Het is pas begin november, maar toch kan zij nergens anders aan denken. Ze wil met Thanksgiving in Miami inkopen gaan doen voor kerst, maar zij heeft nog niet geboekt. Haar vriend wil maar niet over de brug komen. ,,Je hebt nog nieuwe kleren die je vorig jaar gekocht hebt en nog nooit hebt aangetrokken”. Wat weet hij van vrouwenkleren af? Hij is toch geen mietje, hoopt zij. Zij kent hem nu pas een jaar. ,,Na een jaar komen zij uit de kast”, zei haar vriendin. Ik timmer hem met een bezem weer terug in de kast, heeft zij met een ernstig gezicht geantwoord. Haar vriendin heeft al geboekt en wil haar een ticket voorschieten. Maar dat wil zij niet, waarvoor heb je anders een vriend?
Verdorie, een dezer dagen komt Sinterklaas ook weer eens aan. Kan die ouwe rukker niet een keertje in Spanje blijven? Een jaartje overslaan? Wie zal erom treuren? Geen enkele ouder. Ja, die Hindoes die speelgoed en andere troep verkopen. Zij moet navraag doen op welke zaterdagochtend die baardman precies aankomt, dan brengt zij haar zoontje de vrijdag ervoor na school al bij zijn vader. Die zal wel balen. Zijn probleem.

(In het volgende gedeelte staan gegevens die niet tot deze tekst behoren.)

-- pv_equiv track=rewrite | github.com/jhw/lxrpy | lxr/scripts/list_card.py | format_index_ranges
-- ===== SOURCE A (Python) =====
-- def format_index_ranges(items):
--     """
--     Format list of (index, name) tuples as compact ranges.
--
--     Examples:
--         [(0, 'A'), (1, 'B'), (2, 'C')] -> "0..2"
--         [(0, 'A'), (2, 'B'), (5, 'C')] -> "0, 2, 5"
--     """
--     if not items:
--         return ""
--
--     indices = [item[0] for item in items]
--
--     ranges = []
--     start = indices[0]
--     end = indices[0]
--
--     for idx in indices[1:]:
--         if idx == end + 1:
--             end = idx
--         else:
--             if start == end:
--                 ranges.append(f"{start:02d}")
--             else:
--                 ranges.append(f"{start:02d}..{end:02d}")
--             start = idx
--             end = idx
--
--     # Add final range
--     if start == end:
--         ranges.append(f"{start:02d}")
--     else:
--         ranges.append(f"{start:02d}..{end:02d}")
--
--     return ", ".join(ranges)
-- ===== SOURCE B (Python) =====
-- def format_index_ranges(items):
--     # Build the run list back-to-front: traverse in reverse, merging each index
--     # into the front run when it extends it by exactly one.
--     runs = []
--     for v, _ in reversed(items):
--         if runs and runs[0][0] == v + 1:
--             runs[0] = (v, runs[0][1])
--         else:
--             runs.insert(0, (v, v))
--     return ", ".join(f"{a:02d}" if a == b else f"{a:02d}..{b:02d}" for a, b in runs)
-- ===== Notes on version B (the rewrite author's own statement) =====
-- stated objective: alternative
-- what changed: Replaces A's forward single-pass state machine (start/end accumulator, emit-on-break plus a final flush) by a backward traversal that builds the list of (first,last) runs back-to-front, merging each index into the front run when it extends it by one, then formats the run list in a separate step.
import Mathlib
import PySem

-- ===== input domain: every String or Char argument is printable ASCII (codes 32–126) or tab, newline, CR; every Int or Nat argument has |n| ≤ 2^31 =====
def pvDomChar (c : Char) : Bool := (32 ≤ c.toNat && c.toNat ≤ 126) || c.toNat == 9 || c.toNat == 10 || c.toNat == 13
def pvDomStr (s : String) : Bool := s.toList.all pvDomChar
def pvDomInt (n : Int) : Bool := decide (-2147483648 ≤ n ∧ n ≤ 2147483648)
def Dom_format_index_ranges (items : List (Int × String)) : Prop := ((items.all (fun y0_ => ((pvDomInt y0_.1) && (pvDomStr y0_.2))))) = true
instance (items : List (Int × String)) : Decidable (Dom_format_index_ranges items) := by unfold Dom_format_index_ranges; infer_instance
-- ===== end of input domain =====

-- B builds the (first,last) run list back-to-front (reverse traversal merging into the
-- front run) instead of A's forward start/end state machine, then formats the runs.


-- f"{n:02d}" (exact for ints: zero-pad to width 2, sign in front) — shared format primitive
def fmt02 (n : Int) : String := PySem.Str.zfill (PySem.Int.toStr n) 2

-- ===== PORT A =====
def format_index_ranges (items : List (Int × String)) : String :=
  if items = [] then ""
  else
    let indices := items.map (fun item => item.1)
    let start0 := indices.headD 0           -- indices[0] (nonempty here)
    let st := (indices.drop 1).foldl
      (fun (acc : Int × Int × List String) idx =>
        let start := acc.1; let e := acc.2.1; let ranges := acc.2.2
        if idx = e + 1 then (start, idx, ranges)
        else
          let ranges := if start = e then ranges ++ [fmt02 start]
                        else ranges ++ [fmt02 start ++ ".." ++ fmt02 e]
          (idx, idx, ranges))
      (start0, start0, ([] : List String))
    let ranges := if st.1 = st.2.1 then st.2.2 ++ [fmt02 st.1]
                  else st.2.2 ++ [fmt02 st.1 ++ ".." ++ fmt02 st.2.1]
    PySem.Str.join ", " ranges

-- ===== PORT B =====
-- reversed(items) loop with front insertion/merge = structural recursion building the
-- run list back-to-front (the recursive call is the state after the later elements)
def buildRuns : List (Int × String) → List (Int × Int)
  | [] => []
  | it :: rest =>
    let v := it.1
    match buildRuns rest with
    | (a, b) :: rs => if a = v + 1 then (v, b) :: rs else (v, v) :: (a, b) :: rs
    | [] => [(v, v)]

def runPiece (p : Int × Int) : String :=
  if p.1 = p.2 then fmt02 p.1 else fmt02 p.1 ++ ".." ++ fmt02 p.2

def format_index_ranges_alt (items : List (Int × String)) : String :=
  PySem.Str.join ", " ((buildRuns items).map runPiece)

-- ===== PRECONDITION & SPEC =====
def Spec_format_index_ranges (items : List (Int × String)) (out : String) : Prop := out = format_index_ranges_alt items
instance (items : List (Int × String)) (out : String) : Decidable (Spec_format_index_ranges items out) := by unfold Spec_format_index_ranges; infer_instance

-- ===== CLAIM (what is proved, stated in full; the proofs are below) =====
def Claim_equal_format_index_ranges : Prop := ∀ (items : List (Int × String)), Dom_format_index_ranges items → Spec_format_index_ranges items (format_index_ranges items)

-- ===== LEMMAS AND PROOFS =====

-- proof-side characterisation of A's loop: the list of runs it emits
def runsOf (s e : Int) : List Int → List (Int × Int)
  | [] => [(s, e)]
  | idx :: t => if idx = e + 1 then runsOf s idx t else (s, e) :: runsOf idx idx t

-- proof-side: merge a run arriving from the left into a run list
def mergeRun (p : Int × Int) : List (Int × Int) → List (Int × Int)
  | [] => [p]
  | (a, b) :: rs => if a = p.2 + 1 then (p.1, b) :: rs else p :: (a, b) :: rs

theorem buildRuns_cons (it : Int × String) (rest : List (Int × String)) :
    buildRuns (it :: rest) = mergeRun (it.1, it.1) (buildRuns rest) := by
  simp only [buildRuns]
  cases h : buildRuns rest with
  | nil => rfl
  | cons q rs => cases q; rfl

-- the emitted piece (loop body and final flush share this shape)
theorem flush_eq (s e : Int) (rs : List String) :
    (if s = e then rs ++ [fmt02 s] else rs ++ [fmt02 s ++ ".." ++ fmt02 e])
      = rs ++ [runPiece (s, e)] := by
  unfold runPiece; split_ifs <;> rfl

-- A's foldl followed by the final flush emits exactly the pieces of runsOf
theorem aLoop_eq (rest : List Int) : ∀ (s e : Int) (rs : List String),
    (let st := rest.foldl
      (fun (acc : Int × Int × List String) idx =>
        let start := acc.1; let e := acc.2.1; let ranges := acc.2.2
        if idx = e + 1 then (start, idx, ranges)
        else
          let ranges := if start = e then ranges ++ [fmt02 start]
                        else ranges ++ [fmt02 start ++ ".." ++ fmt02 e]
          (idx, idx, ranges)) (s, e, rs)
     if st.1 = st.2.1 then st.2.2 ++ [fmt02 st.1]
     else st.2.2 ++ [fmt02 st.1 ++ ".." ++ fmt02 st.2.1])
    = rs ++ (runsOf s e rest).map runPiece := by
  induction rest with
  | nil =>
    intro s e rs
    simp only [List.foldl_nil, runsOf, List.map_cons, List.map_nil]
    exact flush_eq s e rs
  | cons idx t ih =>
    intro s e rs
    simp only [List.foldl_cons, runsOf]
    by_cases h : idx = e + 1
    · simp only [h, reduceIte]
      exact ih s (e + 1) rs
    · simp only [if_neg h, flush_eq s e rs]
      rw [ih idx idx (rs ++ [runPiece (s, e)])]
      simp [List.append_assoc]

-- merging two runs from the left commutes the way A's state machine steps
theorem mergeRun_merge (s e x : Int) (R : List (Int × Int)) :
    mergeRun (s, e) (mergeRun (x, x) R)
      = if x = e + 1 then mergeRun (s, x) R else (s, e) :: mergeRun (x, x) R := by
  cases R with
  | nil => by_cases h : x = e + 1 <;> simp [mergeRun, h]
  | cons q rs =>
    rcases q with ⟨a, b⟩
    by_cases h1 : a = x + 1
    · by_cases h2 : x = e + 1
      · subst h1; subst h2
        simp only [mergeRun, reduceIte]
      · simp only [mergeRun, h1, reduceIte, if_neg h2]
    · by_cases h2 : x = e + 1
      · subst h2
        simp only [mergeRun, if_neg h1, reduceIte]
      · simp only [mergeRun, if_neg h1, if_neg h2]

-- A's run state machine computes the same runs as B's back-to-front construction
theorem runsOf_eq_buildRuns (t : List (Int × String)) : ∀ (s e : Int),
    runsOf s e (t.map (fun it => it.1)) = mergeRun (s, e) (buildRuns t) := by
  induction t with
  | nil => intro s e; simp [runsOf, buildRuns, mergeRun]
  | cons it t ih =>
    intro s e
    simp only [List.map_cons, runsOf, buildRuns_cons, mergeRun_merge]
    by_cases h : it.1 = e + 1
    · simp only [h, reduceIte]; exact ih s (e + 1)
    · simp only [if_neg h, ih it.1 it.1]

theorem format_index_ranges_eq_alt (items : List (Int × String)) :
    format_index_ranges items = format_index_ranges_alt items := by
  cases items with
  | nil => simp [format_index_ranges, format_index_ranges_alt, buildRuns, PySem.Str.join]
  | cons p ps =>
    simp only [format_index_ranges, format_index_ranges_alt, if_neg (List.cons_ne_nil p ps)]
    simp only [List.map_cons, List.headD_cons, List.drop_succ_cons, List.drop_zero]
    rw [aLoop_eq (ps.map (fun it => it.1)) p.1 p.1 [], List.nil_append,
      runsOf_eq_buildRuns, ← buildRuns_cons]

-- ===== VERDICT (by name: the statement is the Claim_ definition above) =====
theorem format_index_ranges_spec : Claim_equal_format_index_ranges := by
  intro items _
  exact format_index_ranges_eq_alt items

Holy shit, de bestellingen voor ayaka’s komen al binnen en november is niet eens voorbij. Zij is niet meer naar Miami gegaan. Toen haar vriend eindelijk uit de ..., sorry, over de brug kwam, kon zij geen vrij krijgen. Zij heeft een te grote achterstand, zei haar baas. Daar zit zeker die bitch van een collega achter. Een helpende hand uitsteken? Ho maar. Wel achter haar rug om met de baas zitten smoezen. Ze had zich wel ziek kunnen melden en zeggen dat zij een check-up moest doen in het buitenland. Nee, zich ziek melden bewaart zij voor de ayaka’s, mocht dat nodig zijn.
Wat? Heeft zij het goed gehoord? Wat zei die teef daarnet? Doorwerken met de feestdagen? Ik bel de Caprileskliniek op, er zijn mensen aan het flippen hier. Anders komt het werk niet af voor het eind van het jaar? Laat meneer een administratiekantoor inhuren, er zitten er genoeg zonder werk. Weet ik ook, het kost extra geld. In de eerste plaats is het niet jouw geld en ten tweede, laat meneer wat minder gasoline zetten in zijn boot op zondag. Goodwill tonen? Laat mij niet lachen. It takes two to dance the tumba. Wanneer hebben wij voor het laatst een kerstbonus gehad?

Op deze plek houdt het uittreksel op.